>>
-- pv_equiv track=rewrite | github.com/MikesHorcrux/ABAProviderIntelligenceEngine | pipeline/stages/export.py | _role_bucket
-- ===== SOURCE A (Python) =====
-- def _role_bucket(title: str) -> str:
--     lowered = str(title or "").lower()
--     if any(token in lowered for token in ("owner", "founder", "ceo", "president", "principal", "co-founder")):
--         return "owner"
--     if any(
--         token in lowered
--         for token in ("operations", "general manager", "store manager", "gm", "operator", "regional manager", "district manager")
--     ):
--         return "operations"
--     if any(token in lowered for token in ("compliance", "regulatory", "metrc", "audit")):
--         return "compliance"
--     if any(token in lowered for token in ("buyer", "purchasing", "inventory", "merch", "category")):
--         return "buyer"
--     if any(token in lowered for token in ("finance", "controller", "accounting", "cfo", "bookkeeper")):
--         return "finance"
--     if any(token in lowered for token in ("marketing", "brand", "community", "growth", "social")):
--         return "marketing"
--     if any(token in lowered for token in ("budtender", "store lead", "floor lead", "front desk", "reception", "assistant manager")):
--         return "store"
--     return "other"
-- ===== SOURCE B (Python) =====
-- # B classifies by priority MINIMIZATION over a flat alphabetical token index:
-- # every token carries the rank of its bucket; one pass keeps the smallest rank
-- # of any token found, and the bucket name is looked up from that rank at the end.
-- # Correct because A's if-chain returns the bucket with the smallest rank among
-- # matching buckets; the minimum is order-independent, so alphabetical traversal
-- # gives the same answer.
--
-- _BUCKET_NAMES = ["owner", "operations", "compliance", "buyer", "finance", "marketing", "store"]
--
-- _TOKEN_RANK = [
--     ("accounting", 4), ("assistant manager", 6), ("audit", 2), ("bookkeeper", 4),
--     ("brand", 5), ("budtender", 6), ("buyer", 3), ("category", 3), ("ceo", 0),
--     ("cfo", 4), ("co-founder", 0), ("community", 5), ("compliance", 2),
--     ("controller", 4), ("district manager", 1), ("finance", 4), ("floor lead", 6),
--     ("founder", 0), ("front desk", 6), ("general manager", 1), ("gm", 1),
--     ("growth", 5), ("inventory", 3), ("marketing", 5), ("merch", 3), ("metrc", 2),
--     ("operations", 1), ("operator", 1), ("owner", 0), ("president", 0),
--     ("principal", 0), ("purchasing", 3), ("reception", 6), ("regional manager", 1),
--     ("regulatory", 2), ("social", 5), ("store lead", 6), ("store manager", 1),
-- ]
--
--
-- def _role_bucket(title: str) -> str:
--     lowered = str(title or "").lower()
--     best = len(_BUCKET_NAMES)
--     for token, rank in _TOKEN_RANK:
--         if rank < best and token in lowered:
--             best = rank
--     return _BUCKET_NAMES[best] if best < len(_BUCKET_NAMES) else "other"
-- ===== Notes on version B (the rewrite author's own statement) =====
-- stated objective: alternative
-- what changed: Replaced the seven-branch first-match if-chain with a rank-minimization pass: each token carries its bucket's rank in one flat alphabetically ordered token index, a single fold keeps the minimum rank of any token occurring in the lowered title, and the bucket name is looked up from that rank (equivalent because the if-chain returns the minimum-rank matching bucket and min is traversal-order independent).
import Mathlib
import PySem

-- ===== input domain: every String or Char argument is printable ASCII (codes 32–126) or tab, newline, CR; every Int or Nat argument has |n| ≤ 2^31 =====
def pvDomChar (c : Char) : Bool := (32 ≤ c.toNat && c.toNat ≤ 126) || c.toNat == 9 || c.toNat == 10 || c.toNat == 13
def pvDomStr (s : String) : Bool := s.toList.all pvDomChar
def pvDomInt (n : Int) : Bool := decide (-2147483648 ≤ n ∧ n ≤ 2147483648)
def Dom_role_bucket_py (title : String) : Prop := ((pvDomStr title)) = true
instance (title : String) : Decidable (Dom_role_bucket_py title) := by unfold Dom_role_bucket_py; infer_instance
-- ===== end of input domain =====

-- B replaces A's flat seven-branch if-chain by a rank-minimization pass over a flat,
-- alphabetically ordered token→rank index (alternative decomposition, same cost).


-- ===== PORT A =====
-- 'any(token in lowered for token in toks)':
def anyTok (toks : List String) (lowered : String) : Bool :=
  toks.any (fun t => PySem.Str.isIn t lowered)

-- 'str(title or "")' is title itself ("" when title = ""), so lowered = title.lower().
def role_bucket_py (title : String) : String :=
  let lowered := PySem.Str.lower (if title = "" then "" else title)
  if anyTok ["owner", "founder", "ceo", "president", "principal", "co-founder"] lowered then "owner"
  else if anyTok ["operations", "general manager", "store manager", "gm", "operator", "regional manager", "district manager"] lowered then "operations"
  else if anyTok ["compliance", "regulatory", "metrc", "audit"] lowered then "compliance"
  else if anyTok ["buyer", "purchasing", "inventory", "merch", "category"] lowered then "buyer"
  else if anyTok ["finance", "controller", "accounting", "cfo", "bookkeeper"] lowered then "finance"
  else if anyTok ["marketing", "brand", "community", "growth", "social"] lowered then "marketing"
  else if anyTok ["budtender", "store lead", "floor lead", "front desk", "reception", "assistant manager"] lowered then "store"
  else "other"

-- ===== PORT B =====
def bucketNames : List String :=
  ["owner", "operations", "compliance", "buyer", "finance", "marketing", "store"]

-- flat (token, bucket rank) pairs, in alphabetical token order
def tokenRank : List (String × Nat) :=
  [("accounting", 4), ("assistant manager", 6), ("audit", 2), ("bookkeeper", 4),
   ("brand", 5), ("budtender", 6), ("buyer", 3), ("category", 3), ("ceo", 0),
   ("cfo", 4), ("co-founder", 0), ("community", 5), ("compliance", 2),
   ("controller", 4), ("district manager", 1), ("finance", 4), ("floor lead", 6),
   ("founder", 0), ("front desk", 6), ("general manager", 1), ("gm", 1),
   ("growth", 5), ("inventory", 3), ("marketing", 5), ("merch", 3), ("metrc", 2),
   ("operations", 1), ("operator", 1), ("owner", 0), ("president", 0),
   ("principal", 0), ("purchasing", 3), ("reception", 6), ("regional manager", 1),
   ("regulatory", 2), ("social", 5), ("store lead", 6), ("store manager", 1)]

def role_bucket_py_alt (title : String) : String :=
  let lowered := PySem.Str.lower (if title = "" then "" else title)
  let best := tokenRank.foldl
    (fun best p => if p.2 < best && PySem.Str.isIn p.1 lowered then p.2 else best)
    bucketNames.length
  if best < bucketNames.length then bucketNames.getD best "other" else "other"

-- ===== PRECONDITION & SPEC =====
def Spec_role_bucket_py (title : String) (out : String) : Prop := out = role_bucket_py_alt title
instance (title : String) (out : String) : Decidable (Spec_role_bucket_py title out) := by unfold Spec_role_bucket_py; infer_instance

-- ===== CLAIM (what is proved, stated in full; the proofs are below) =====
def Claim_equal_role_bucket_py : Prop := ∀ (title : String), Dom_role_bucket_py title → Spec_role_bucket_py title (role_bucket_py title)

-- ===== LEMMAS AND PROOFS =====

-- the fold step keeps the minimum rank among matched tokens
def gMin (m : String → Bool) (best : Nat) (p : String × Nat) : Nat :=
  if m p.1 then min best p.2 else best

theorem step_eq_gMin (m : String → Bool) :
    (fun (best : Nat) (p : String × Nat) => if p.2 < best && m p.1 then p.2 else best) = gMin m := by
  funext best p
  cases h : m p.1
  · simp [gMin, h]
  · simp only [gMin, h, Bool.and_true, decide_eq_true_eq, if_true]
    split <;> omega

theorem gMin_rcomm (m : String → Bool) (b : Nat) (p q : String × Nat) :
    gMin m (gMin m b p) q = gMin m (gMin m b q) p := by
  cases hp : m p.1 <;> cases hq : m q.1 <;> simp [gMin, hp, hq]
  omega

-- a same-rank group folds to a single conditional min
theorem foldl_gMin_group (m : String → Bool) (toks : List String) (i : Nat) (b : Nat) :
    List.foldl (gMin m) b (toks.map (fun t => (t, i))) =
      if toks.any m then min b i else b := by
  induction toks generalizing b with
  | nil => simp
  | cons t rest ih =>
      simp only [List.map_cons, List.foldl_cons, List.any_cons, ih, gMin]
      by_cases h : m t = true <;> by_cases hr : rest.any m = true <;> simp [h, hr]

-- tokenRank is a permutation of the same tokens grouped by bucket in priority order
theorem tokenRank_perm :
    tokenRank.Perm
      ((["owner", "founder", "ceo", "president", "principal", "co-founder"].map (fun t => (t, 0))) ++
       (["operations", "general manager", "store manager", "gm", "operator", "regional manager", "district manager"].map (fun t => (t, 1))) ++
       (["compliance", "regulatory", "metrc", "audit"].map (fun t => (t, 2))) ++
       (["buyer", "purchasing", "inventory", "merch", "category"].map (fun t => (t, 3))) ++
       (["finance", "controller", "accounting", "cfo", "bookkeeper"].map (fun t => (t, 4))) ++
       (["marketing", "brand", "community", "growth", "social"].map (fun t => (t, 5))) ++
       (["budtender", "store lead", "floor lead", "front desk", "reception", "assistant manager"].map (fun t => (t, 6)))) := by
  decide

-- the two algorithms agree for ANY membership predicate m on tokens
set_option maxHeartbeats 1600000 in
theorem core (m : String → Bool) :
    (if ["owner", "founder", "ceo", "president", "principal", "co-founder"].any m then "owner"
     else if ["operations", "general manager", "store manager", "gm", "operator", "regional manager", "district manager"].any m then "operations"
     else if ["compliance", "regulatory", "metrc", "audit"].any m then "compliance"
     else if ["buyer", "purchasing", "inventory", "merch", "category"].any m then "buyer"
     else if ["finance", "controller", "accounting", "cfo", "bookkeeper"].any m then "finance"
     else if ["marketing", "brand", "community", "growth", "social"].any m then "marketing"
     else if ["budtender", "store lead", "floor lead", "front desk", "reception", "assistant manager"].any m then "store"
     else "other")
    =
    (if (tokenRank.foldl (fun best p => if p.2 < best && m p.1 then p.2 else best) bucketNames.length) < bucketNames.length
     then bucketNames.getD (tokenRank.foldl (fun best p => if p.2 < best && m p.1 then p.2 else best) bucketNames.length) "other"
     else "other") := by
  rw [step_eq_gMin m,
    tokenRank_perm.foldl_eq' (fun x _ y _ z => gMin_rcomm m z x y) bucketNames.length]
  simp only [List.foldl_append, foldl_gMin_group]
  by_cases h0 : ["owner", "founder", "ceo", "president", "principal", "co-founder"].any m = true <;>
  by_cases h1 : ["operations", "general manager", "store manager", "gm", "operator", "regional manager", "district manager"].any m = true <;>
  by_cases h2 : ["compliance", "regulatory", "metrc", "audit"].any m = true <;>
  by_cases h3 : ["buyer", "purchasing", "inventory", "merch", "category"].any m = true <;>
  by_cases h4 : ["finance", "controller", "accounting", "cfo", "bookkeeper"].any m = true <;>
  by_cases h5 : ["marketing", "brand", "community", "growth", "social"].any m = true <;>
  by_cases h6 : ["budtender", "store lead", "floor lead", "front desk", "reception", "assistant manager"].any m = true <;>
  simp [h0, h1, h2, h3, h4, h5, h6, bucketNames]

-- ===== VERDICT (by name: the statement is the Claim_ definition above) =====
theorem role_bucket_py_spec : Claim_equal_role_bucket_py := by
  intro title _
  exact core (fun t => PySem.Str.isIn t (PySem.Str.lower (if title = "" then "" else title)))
<<
■ WHAT YOU HAVE TO DO:
Send back exactly the lines of the listing above starting at the one with "def Claim_equal_role_bucket_py : Prop" and ending at the one with "-- the fold", inclusive, and no others.

■ RESULT:
def Claim_equal_role_bucket_py : Prop := ∀ (title : String), Dom_role_bucket_py title → Spec_role_bucket_py title (role_bucket_py title)

-- ===== LEMMAS AND PROOFS =====

-- the fold step keeps the minimum rank among matched tokens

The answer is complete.